* [Required work]: The records below hold a stretch from the line with "Int)).toNat + j = ((c - 1)" through the line with "1) (by omega)).2.2"; return exactly those lines, ends included, and nothing more.

(Dataset entries)
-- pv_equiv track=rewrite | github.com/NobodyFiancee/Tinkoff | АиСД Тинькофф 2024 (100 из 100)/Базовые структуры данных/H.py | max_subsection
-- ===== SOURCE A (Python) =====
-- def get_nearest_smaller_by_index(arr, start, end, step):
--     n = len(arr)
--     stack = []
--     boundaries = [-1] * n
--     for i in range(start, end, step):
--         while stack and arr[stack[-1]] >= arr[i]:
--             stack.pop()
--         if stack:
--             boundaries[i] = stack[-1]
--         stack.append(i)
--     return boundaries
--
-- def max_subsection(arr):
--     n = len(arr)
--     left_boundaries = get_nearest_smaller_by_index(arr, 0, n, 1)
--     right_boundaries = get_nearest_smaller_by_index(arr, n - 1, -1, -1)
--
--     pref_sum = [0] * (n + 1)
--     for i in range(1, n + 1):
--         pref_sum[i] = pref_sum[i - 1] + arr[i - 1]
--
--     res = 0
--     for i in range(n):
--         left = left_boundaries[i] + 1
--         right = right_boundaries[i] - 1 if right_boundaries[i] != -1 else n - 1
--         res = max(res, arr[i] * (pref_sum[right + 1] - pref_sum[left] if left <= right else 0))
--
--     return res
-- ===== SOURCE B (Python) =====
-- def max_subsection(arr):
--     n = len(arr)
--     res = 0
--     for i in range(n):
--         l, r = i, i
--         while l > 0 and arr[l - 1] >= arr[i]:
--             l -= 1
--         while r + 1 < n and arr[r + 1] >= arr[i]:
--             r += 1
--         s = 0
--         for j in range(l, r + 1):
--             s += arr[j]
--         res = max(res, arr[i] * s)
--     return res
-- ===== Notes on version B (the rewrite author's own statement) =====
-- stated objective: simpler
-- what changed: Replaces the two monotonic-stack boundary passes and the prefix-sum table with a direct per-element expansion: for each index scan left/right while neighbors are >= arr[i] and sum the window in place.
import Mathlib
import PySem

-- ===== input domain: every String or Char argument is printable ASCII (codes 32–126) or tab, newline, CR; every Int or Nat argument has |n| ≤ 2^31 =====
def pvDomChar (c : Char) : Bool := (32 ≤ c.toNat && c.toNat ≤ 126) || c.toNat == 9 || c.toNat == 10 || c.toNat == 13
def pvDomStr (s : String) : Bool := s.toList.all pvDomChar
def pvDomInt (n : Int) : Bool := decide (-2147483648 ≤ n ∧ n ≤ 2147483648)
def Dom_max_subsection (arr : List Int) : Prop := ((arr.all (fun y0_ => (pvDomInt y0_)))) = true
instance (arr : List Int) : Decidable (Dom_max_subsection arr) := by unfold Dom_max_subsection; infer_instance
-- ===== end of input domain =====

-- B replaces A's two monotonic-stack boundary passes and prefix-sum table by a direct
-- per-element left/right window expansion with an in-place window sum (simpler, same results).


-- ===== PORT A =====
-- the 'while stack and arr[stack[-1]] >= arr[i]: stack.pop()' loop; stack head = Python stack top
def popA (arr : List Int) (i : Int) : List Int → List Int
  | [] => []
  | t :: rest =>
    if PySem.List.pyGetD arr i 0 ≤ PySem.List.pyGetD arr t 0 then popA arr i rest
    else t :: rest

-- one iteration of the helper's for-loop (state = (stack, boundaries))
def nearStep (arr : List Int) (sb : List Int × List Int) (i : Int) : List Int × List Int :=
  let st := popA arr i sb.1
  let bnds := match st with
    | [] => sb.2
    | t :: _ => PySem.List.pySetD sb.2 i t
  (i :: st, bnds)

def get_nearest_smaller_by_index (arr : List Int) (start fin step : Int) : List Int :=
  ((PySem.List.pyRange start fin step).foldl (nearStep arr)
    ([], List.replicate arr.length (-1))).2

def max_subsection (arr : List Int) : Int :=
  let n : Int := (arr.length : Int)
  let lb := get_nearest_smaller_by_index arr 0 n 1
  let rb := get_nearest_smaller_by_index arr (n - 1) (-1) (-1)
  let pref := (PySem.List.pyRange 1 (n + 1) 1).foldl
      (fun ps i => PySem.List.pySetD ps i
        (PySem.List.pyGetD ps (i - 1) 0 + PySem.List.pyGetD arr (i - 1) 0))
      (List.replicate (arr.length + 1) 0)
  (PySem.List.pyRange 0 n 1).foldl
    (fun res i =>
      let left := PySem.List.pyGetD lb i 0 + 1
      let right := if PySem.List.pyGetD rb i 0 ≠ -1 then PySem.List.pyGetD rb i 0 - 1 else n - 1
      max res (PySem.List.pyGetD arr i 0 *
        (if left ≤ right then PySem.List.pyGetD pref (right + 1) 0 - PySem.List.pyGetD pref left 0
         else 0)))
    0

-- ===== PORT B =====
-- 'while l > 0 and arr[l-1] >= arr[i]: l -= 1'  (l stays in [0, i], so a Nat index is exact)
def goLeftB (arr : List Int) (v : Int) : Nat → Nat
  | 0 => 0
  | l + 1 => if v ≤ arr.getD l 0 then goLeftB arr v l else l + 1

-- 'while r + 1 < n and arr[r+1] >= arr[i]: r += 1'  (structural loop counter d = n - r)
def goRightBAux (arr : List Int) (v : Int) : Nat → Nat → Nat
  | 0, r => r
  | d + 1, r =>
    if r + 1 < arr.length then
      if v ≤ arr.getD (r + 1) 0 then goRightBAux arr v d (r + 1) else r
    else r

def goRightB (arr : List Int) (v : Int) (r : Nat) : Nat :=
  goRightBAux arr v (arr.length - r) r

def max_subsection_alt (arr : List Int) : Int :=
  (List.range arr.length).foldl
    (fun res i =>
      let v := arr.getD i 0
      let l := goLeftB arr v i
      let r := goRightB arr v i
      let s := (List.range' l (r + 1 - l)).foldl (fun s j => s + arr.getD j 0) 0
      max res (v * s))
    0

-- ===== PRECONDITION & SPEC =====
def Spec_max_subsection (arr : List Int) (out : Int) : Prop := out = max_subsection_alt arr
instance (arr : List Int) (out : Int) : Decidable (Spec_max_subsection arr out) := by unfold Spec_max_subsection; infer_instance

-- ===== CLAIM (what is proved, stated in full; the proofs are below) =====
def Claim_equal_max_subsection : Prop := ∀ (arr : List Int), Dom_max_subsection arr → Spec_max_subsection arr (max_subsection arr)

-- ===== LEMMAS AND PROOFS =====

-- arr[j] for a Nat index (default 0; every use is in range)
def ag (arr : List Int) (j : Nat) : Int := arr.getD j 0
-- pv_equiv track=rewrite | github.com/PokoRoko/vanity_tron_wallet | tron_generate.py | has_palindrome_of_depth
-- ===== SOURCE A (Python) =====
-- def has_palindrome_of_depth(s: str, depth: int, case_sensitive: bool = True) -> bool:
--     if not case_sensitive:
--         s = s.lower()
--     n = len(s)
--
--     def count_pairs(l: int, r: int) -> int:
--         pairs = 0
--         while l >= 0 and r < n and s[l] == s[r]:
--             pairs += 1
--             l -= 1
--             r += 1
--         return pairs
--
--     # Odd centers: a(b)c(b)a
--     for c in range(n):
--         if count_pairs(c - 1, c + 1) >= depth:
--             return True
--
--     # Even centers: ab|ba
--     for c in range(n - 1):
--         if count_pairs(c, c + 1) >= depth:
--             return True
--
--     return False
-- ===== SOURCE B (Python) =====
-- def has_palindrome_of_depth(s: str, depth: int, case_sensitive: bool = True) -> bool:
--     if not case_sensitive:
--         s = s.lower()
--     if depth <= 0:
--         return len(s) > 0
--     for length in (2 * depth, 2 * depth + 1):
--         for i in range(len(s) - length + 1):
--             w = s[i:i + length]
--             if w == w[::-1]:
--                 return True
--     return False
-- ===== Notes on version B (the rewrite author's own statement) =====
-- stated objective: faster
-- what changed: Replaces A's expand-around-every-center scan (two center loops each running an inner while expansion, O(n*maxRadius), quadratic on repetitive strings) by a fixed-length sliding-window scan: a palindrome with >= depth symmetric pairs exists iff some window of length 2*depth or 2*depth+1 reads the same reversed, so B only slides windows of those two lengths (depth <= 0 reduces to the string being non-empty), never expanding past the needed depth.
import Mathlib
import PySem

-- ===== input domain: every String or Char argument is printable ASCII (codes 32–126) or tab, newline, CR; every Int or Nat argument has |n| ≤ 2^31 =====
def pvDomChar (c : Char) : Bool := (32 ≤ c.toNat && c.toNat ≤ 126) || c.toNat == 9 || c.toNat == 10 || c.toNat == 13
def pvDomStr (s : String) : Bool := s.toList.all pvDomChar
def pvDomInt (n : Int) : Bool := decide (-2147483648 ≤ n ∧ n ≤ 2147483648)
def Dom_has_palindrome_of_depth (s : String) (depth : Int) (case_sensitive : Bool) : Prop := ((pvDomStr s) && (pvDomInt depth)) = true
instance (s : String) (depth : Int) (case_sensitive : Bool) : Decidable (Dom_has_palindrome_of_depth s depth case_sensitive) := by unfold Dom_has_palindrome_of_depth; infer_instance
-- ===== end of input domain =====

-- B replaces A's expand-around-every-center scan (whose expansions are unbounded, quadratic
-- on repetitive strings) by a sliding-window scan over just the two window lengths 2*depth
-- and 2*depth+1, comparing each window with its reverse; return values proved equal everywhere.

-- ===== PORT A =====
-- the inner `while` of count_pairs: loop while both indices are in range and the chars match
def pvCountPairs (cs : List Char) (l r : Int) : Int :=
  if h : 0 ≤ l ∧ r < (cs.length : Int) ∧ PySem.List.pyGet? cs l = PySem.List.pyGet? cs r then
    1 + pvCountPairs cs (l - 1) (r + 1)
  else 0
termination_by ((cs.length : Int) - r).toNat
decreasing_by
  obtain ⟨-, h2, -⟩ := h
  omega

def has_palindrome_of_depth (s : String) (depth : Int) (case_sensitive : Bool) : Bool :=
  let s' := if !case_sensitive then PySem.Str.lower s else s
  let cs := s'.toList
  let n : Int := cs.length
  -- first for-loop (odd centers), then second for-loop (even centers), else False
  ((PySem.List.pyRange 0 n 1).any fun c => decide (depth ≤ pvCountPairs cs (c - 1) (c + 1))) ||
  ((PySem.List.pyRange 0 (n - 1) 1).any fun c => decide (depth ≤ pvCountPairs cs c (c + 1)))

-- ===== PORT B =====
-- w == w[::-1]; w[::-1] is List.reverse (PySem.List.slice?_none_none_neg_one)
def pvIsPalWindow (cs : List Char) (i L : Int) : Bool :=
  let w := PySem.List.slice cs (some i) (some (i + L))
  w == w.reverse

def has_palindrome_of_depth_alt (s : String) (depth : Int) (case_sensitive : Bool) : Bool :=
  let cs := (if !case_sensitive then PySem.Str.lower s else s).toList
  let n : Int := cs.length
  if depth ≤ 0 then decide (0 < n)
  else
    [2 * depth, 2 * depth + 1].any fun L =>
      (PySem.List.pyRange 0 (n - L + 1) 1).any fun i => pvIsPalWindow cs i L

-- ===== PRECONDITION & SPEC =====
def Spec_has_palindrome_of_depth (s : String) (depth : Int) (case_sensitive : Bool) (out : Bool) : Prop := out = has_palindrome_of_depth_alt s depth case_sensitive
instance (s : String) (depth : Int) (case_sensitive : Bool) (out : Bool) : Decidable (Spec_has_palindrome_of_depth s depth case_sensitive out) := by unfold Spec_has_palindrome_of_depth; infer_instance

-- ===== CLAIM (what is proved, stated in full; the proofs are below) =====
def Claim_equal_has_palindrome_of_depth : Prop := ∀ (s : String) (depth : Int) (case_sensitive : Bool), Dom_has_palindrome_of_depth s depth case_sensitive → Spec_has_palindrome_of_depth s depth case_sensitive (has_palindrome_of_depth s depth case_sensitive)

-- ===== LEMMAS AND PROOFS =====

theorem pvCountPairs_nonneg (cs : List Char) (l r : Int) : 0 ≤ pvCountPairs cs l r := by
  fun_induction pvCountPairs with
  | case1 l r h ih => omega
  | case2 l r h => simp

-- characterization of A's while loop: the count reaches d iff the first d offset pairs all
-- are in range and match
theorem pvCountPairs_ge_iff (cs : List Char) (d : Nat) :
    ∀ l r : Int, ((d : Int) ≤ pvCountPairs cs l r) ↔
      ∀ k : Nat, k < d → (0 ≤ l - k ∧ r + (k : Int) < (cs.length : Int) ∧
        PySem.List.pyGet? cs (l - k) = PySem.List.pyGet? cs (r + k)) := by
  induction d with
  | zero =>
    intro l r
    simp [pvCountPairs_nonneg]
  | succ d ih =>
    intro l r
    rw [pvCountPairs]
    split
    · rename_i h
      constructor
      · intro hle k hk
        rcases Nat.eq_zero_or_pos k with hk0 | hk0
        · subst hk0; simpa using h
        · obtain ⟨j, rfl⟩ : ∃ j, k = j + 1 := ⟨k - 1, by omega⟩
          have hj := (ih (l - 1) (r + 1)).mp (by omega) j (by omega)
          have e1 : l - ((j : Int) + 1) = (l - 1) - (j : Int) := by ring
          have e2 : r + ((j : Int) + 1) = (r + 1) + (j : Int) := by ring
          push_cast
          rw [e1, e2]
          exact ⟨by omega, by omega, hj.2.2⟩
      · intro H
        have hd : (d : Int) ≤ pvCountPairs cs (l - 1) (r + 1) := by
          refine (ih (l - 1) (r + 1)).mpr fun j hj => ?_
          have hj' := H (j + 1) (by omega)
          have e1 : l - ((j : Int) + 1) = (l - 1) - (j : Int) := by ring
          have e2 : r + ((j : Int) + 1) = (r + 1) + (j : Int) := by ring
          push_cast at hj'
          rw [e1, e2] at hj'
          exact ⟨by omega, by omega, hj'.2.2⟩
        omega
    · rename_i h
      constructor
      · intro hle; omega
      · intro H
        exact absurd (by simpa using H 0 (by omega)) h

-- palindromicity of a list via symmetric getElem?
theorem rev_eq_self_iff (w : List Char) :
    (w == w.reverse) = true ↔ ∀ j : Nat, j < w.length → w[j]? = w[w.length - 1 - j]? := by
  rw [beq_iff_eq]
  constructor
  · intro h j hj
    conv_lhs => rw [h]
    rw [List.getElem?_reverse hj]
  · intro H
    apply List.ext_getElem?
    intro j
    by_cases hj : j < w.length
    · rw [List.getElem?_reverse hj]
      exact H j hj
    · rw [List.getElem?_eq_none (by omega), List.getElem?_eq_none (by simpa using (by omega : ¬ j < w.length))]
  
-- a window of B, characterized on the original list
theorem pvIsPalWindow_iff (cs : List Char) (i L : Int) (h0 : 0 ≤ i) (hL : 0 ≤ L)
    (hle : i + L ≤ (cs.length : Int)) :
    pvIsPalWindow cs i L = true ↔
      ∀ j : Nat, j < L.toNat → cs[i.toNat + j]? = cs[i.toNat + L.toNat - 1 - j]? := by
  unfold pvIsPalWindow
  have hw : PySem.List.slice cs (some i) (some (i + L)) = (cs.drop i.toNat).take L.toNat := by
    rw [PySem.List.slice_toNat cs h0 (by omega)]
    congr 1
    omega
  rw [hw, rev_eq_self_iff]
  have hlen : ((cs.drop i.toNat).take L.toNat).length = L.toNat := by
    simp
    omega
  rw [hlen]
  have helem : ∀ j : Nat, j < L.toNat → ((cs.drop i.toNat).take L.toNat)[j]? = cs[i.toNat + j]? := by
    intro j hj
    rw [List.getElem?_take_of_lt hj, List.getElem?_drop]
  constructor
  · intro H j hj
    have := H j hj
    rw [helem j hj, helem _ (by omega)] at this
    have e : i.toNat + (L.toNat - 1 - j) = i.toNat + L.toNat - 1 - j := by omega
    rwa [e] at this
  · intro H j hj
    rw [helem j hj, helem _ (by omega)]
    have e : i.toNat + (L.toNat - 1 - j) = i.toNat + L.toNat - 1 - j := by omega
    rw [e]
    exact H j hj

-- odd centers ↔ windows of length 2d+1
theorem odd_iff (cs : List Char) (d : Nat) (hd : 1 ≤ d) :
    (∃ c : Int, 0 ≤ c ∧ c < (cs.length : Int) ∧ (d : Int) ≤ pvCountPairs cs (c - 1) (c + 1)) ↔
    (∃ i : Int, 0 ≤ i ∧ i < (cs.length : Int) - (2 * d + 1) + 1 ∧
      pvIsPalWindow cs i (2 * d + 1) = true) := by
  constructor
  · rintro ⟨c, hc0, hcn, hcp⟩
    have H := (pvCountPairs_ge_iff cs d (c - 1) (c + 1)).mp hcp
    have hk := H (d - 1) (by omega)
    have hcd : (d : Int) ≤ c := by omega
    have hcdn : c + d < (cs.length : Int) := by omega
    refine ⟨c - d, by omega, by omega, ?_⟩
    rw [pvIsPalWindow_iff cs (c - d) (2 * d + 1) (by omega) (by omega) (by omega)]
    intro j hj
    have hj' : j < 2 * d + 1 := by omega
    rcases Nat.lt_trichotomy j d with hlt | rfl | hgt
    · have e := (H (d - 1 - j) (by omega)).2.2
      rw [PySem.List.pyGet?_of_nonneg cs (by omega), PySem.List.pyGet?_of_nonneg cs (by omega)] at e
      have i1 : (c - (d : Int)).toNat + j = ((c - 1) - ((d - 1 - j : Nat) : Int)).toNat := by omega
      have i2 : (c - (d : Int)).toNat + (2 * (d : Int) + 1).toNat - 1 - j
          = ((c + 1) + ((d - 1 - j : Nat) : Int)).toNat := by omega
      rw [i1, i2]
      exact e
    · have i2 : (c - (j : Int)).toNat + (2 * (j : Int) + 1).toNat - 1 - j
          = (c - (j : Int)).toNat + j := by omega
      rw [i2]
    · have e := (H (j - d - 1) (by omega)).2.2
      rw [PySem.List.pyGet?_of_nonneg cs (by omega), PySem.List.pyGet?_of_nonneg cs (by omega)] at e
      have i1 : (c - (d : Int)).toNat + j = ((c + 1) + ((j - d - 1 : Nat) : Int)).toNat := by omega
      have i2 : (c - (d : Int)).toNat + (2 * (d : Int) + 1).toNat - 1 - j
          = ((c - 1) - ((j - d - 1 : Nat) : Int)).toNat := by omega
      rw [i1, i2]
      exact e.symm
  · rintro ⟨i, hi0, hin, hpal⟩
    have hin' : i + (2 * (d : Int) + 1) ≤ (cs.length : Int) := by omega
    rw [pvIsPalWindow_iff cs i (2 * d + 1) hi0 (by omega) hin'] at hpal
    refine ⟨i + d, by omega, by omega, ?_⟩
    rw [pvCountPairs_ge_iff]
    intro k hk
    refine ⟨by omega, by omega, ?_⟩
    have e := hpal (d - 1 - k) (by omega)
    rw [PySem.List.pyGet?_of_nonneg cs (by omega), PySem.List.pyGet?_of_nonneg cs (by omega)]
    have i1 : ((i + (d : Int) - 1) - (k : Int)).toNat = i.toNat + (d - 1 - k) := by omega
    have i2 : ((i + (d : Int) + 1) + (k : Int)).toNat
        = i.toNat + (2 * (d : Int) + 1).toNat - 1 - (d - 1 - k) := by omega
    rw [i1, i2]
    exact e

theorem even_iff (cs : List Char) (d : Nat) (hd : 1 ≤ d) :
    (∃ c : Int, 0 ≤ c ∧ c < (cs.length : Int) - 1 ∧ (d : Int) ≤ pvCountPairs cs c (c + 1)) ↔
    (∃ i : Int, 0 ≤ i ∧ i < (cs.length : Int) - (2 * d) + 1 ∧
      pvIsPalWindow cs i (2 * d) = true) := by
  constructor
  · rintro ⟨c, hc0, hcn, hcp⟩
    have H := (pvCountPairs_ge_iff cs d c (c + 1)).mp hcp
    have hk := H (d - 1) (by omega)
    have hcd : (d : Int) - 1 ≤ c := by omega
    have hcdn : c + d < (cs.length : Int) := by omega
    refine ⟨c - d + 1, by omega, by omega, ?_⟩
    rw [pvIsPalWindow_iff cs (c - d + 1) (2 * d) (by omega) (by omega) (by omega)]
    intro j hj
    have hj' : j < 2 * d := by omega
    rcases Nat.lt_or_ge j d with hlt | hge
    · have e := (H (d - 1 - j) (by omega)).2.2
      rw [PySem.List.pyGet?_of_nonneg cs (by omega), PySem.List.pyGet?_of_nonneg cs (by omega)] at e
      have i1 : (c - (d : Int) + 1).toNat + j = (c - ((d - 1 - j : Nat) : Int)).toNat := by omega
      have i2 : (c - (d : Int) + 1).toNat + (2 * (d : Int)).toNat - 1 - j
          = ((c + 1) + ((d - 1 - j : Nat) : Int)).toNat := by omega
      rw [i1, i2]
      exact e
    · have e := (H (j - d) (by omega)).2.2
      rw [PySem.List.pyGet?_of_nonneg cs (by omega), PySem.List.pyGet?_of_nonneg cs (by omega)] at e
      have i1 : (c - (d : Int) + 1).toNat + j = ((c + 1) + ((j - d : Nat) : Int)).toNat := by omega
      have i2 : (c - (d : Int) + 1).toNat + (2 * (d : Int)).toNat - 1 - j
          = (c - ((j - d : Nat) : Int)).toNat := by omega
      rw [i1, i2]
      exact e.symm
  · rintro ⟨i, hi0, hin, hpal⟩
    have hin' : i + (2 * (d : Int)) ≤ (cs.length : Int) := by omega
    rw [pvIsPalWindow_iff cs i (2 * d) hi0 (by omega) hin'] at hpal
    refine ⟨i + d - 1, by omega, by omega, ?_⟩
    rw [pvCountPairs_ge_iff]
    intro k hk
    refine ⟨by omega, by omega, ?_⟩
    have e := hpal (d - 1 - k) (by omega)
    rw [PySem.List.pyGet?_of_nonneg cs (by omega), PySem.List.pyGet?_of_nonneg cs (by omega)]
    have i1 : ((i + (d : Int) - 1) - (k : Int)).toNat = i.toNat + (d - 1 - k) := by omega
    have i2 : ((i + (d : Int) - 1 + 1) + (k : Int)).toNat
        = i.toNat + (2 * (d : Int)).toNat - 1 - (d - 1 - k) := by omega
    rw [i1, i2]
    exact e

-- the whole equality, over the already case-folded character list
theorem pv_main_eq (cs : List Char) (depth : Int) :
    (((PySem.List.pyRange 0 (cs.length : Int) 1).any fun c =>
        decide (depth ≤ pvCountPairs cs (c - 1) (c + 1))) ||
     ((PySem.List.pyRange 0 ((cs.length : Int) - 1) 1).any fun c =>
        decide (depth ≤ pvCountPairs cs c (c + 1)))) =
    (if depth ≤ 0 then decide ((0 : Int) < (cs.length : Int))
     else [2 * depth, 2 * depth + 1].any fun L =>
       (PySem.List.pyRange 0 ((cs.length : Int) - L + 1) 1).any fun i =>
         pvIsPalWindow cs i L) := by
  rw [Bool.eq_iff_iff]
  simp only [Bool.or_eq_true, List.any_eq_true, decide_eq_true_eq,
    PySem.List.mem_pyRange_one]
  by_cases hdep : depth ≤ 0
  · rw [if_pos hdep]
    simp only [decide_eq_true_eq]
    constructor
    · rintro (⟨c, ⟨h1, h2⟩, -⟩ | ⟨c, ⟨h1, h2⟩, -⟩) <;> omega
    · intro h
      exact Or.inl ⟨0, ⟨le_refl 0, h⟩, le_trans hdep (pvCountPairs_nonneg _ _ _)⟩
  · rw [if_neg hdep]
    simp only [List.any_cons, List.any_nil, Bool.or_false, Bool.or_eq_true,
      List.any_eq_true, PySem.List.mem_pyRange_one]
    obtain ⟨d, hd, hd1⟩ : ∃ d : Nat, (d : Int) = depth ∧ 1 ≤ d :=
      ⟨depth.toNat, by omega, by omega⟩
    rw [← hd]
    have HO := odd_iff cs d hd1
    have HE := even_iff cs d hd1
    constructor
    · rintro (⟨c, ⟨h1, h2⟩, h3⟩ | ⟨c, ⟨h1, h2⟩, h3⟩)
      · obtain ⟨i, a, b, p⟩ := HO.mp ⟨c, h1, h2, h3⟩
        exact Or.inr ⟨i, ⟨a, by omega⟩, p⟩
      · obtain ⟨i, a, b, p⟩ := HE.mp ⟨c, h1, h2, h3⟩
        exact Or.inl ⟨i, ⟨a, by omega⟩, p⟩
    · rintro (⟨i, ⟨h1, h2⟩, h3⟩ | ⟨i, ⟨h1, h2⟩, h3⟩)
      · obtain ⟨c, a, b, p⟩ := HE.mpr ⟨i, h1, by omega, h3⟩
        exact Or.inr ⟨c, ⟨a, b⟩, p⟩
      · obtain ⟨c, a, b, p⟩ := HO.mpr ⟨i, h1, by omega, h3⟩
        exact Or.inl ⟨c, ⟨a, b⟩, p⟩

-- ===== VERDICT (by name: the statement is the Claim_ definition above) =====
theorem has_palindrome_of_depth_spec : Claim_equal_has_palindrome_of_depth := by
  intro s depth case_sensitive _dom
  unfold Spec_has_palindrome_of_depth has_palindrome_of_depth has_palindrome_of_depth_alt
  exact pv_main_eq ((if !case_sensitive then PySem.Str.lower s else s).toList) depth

* [Result of this exercise]:
      have i1 : (c - (d : Int)).toNat + j = ((c - 1) - ((d - 1 - j : Nat) : Int)).toNat := by omega
      have i2 : (c - (d : Int)).toNat + (2 * (d : Int) + 1).toNat - 1 - j
          = ((c + 1) + ((d - 1 - j : Nat) : Int)).toNat := by omega
      rw [i1, i2]
      exact e
    · have i2 : (c - (j : Int)).toNat + (2 * (j : Int) + 1).toNat - 1 - j
          = (c - (j : Int)).toNat + j := by omega
      rw [i2]
    · have e := (H (j - d - 1) (by omega)).2.2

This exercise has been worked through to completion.